– Привет, Ривз! – сказал я. – Пойдём-ка со мной, нам по пути.
Он невнятно извинился, что нетрезв, и уцепился за мою руку. Я довёл его до дома, ещё по дороге поняв, что нынешнее состояние Ривза отнюдь не случайность, что его нервы и рассудок крайне расстроены неумеренным потреблением спиртного. Он шарахался от каждой колышащейся тени и хватался за меня сухой горячей рукой. Речь его была бессвязна и более походила на горячечный бред, чем на пьяные откровения.
Доставив Ривза домой, я снял с него верхнюю одежду и уложил в постель. Судя по пульсу, у него был сильнейший жар. Он, казалось, впал в забытье, и я уже хотел украдкой выскользнуть из комнаты и предупредить хозяйку, что жилец заболел, как вдруг Ривз вздрогнул и ухватил меня за рукав.
– Не уходи! – воскликнул он. – Мне с тобой легче. Ей тогда меня не достать.
– Ей? – переспросил я. – Кому?
– Ей! Да неужели не ясно? – раздражённо проговорил он. – Ты просто её не знаешь! Она – дьявол! Она прекрасна, но она сущий дьявол!
– У тебя жар, ты не в себе, – проговорил я. – Попробуй заснуть хоть ненадолго. Поспишь, и полегчает.
– Поспишь! – простонал он. – Да не могу я спать! Только лягу – сядет в ногах и глазищи свои с меня не сводит. Часами так сидит. Всю душу, все силы вытянет. Оттого и пью. Господи, спаси меня и помилуй, я пьян, пьян…
– Ты очень болен. – Я протёр ему виски уксусом. – Ты бредишь. Сам не знаешь, что говоришь.

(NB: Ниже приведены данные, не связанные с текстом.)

-- pv_equiv track=rewrite | github.com/MultiQC/MultiQC | multiqc/modules/checkqc/checkqc.py | _get_warning_error
-- ===== SOURCE A (Python) =====
-- def _get_warning_error(data):
--     warning = False
--     error = False
--     for sample in data:
--         if "missing_error" in data[sample]:
--             error = True
--         if "missing_warning" in data[sample]:
--             warning = True
--         if warning and error:
--             break
--     return warning, error
-- ===== SOURCE B (Python) =====
-- def _get_warning_error(data):
--     error = any("missing_error" in data[s] for s in data)
--     warning = any("missing_warning" in data[s] for s in data)
--     return warning, error
-- ===== Notes on version B (the rewrite author's own statement) =====
-- stated objective: simpler
-- what changed: Replaces the single fused loop with mutable flags and a combined early break by two independent short-circuiting any() scans, one per flag.
import Mathlib
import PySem

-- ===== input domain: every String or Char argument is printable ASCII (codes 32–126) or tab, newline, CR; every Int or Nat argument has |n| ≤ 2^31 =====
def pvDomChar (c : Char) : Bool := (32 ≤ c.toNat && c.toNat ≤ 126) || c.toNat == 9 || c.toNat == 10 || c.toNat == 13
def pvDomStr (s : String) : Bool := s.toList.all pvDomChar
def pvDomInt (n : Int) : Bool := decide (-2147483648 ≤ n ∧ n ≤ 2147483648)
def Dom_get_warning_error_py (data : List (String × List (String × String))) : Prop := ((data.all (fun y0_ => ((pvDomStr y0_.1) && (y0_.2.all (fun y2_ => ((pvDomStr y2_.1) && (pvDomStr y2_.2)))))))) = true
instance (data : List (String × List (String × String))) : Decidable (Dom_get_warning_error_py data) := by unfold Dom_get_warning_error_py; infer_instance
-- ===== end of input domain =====

-- B replaces A's single fused loop (two mutable flags, combined early break) with two
-- independent short-circuiting any() scans over the sample names; same result, simpler decomposition.


-- ===== PORT A =====
-- value lookup data[sample] (sample always a key of data when the loop reaches it)
def pvLookup (data : List (String × List (String × String))) (s : String) :
    PySem.Dict String String :=
  PySem.Dict.mk (((PySem.Dict.mk data).get? s).getD [])

-- the for-loop of A: carries both flags, breaks when both are set
def pvLoopA (data : List (String × List (String × String))) :
    List String → Bool → Bool → Bool × Bool
  | [], w, e => (w, e)
  | s :: rest, w, e =>
    let e' := if (pvLookup data s).contains "missing_error" then true else e
    let w' := if (pvLookup data s).contains "missing_warning" then true else w
    if w' && e' then (w', e') else pvLoopA data rest w' e'

def get_warning_error_py (data : List (String × List (String × String))) : Bool × Bool :=
  pvLoopA data (data.map (·.1)) false false

-- ===== PORT B =====
-- two independent short-circuiting any() scans over the sample names, one per flag
def get_warning_error_py_alt (data : List (String × List (String × String))) : Bool × Bool :=
  let error := (data.map (·.1)).any (fun s => (pvLookup data s).contains "missing_error")
  let warning := (data.map (·.1)).any (fun s => (pvLookup data s).contains "missing_warning")
  (warning, error)

-- ===== PRECONDITION & SPEC =====
def Spec_get_warning_error_py (data : List (String × List (String × String))) (out : Bool × Bool) : Prop := out = get_warning_error_py_alt data
instance (data : List (String × List (String × String))) (out : Bool × Bool) : Decidable (Spec_get_warning_error_py data out) := by unfold Spec_get_warning_error_py; infer_instance

-- ===== CLAIM (what is proved, stated in full; the proofs are below) =====
def Claim_equal_get_warning_error_py : Prop := ∀ (data : List (String × List (String × String))), Dom_get_warning_error_py data → Spec_get_warning_error_py data (get_warning_error_py data)

-- ===== LEMMAS AND PROOFS =====
-- A's loop with accumulated flags computes the two any-scans (the break is harmless:
-- once both flags are true the remaining samples cannot change them)
theorem pvLoopA_eq (data : List (String × List (String × String))) :
    ∀ (keys : List String) (w e : Bool),
    pvLoopA data keys w e =
      (w || keys.any (fun s => (pvLookup data s).contains "missing_warning"),
       e || keys.any (fun s => (pvLookup data s).contains "missing_error")) := by
  intro keys
  induction keys with
  | nil => intro w e; simp [pvLoopA]
  | cons s rest ih =>
    intro w e
    simp only [pvLoopA, List.any_cons]
    cases hw : (pvLookup data s).contains "missing_warning" <;>
      cases he : (pvLookup data s).contains "missing_error" <;>
        cases w <;> cases e <;> simp [ih]

-- ===== VERDICT (by name: the statement is the Claim_ definition above) =====
theorem get_warning_error_py_spec : Claim_equal_get_warning_error_py := by
  intro data _
  unfold Spec_get_warning_error_py get_warning_error_py get_warning_error_py_alt
  rw [pvLoopA_eq]
  simp
theorem pvContains_eq_keys_contains (d : PySem.Dict (Option String) (List (String × String)))
    (k : Option String) : d.contains k = (d.keys).contains k := by
  cases hc : (d.keys).contains k with
  | true =>
    exact (PySem.Dict.contains_iff_mem_keys d k).mpr (List.contains_iff_mem.mp hc)
  | false =>
    rw [← Bool.not_eq_true]
    intro hdc
    have hkm : k ∈ d.keys := (PySem.Dict.contains_iff_mem_keys d k).mp hdc
    have hk' : d.keys.contains k = true := List.contains_iff_mem.mpr hkm
    rw [hk'] at hc
    cases hc

theorem pvB_loop (xs : List (List (String × String))) :
    ∀ (d : PySem.Dict (Option String) (List (String × String))),
      (xs.foldl (fun d item => PySem.Dict.setdefault d (pvCode item) item) d).values
        = d.values ++ pvDD pvCode d.keys xs := by
  induction xs with
  | nil => intro d; simp [pvDD]
  | cons x t ih =>
    intro d
    cases hc : d.contains (pvCode x) with
    | true =>
      have hk : (d.keys).contains (pvCode x) = true := by
        rw [← pvContains_eq_keys_contains]; exact hc
      simp only [List.foldl_cons, PySem.Dict.setdefault, hc, if_true, pvDD, hk]
      exact ih d
    | false =>
      have hk : (d.keys).contains (pvCode x) = false := by
        rw [← pvContains_eq_keys_contains]; exact hc
      simp only [List.foldl_cons, PySem.Dict.setdefault, hc, Bool.false_eq_true, if_false,
        pvDD, hk]
      exact (ih ⟨d.items ++ [(pvCode x, x)]⟩).trans
        (by simp [PySem.Dict.values, PySem.Dict.keys])

-- ===== VERDICT (by name: the statement is the Claim_ definition above) =====
theorem prioritize_missing_spec : Claim_equal_prioritize_missing := by
  intro missing _
  show prioritize_missing missing = prioritize_missing_alt missing
  unfold prioritize_missing prioritize_missing_alt
  dsimp only
  rw [pvB_loop]
  simp only [PySem.Dict.values, PySem.Dict.keys, PySem.Dict.empty, List.map_nil,
    List.nil_append]
  rw [pvSorted2_eq, pvSorted2_eq, pvA_loop]
  simp only [List.nil_append]
  exact pvComm missing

– Прекрасно знаю, – оборвал он и взглянул на меня в упор. – Я знаю, что говорю. Сам навлёк на себя всё это. Сам выбрал такую жизнь. Но я не мог – клянусь Богом, – не мог сделать иного выбора. Не мог относиться к ней по-прежнему. Это выше человеческих сил…
Я сидел возле кровати, держа его пылающую руку в своей, и пытался осмыслить услышанное. Помолчав, он снова вскинул глаза и вдруг жалобно спросил:
– Но зачем она не предупредила меня раньше? Зачем дождалась, чтобы я полюбил её так глубоко?
Разметавшись на подушках, он повторял свой вопрос снова и снова и наконец заснул, беспокойно и тяжело. Я на цыпочках выбрался из комнаты и, убедившись, что хозяйка о нём позаботится, пошёл домой. Однако слова его остались в памяти надолго, а позже обрели для меня новый, глубокий смысл.
У моего друга Баррингтона Каулза в ту пору были летние каникулы, и я несколько месяцев не имел от него вестей. Когда же начался семестр, я получил телеграмму с просьбой снять прежние наши комнаты на улице Нортумберленд, он сообщал также номер поезда, с которым приедет. Я встретил его на вокзале. Каулз заметно посвежел и выглядел прекрасно.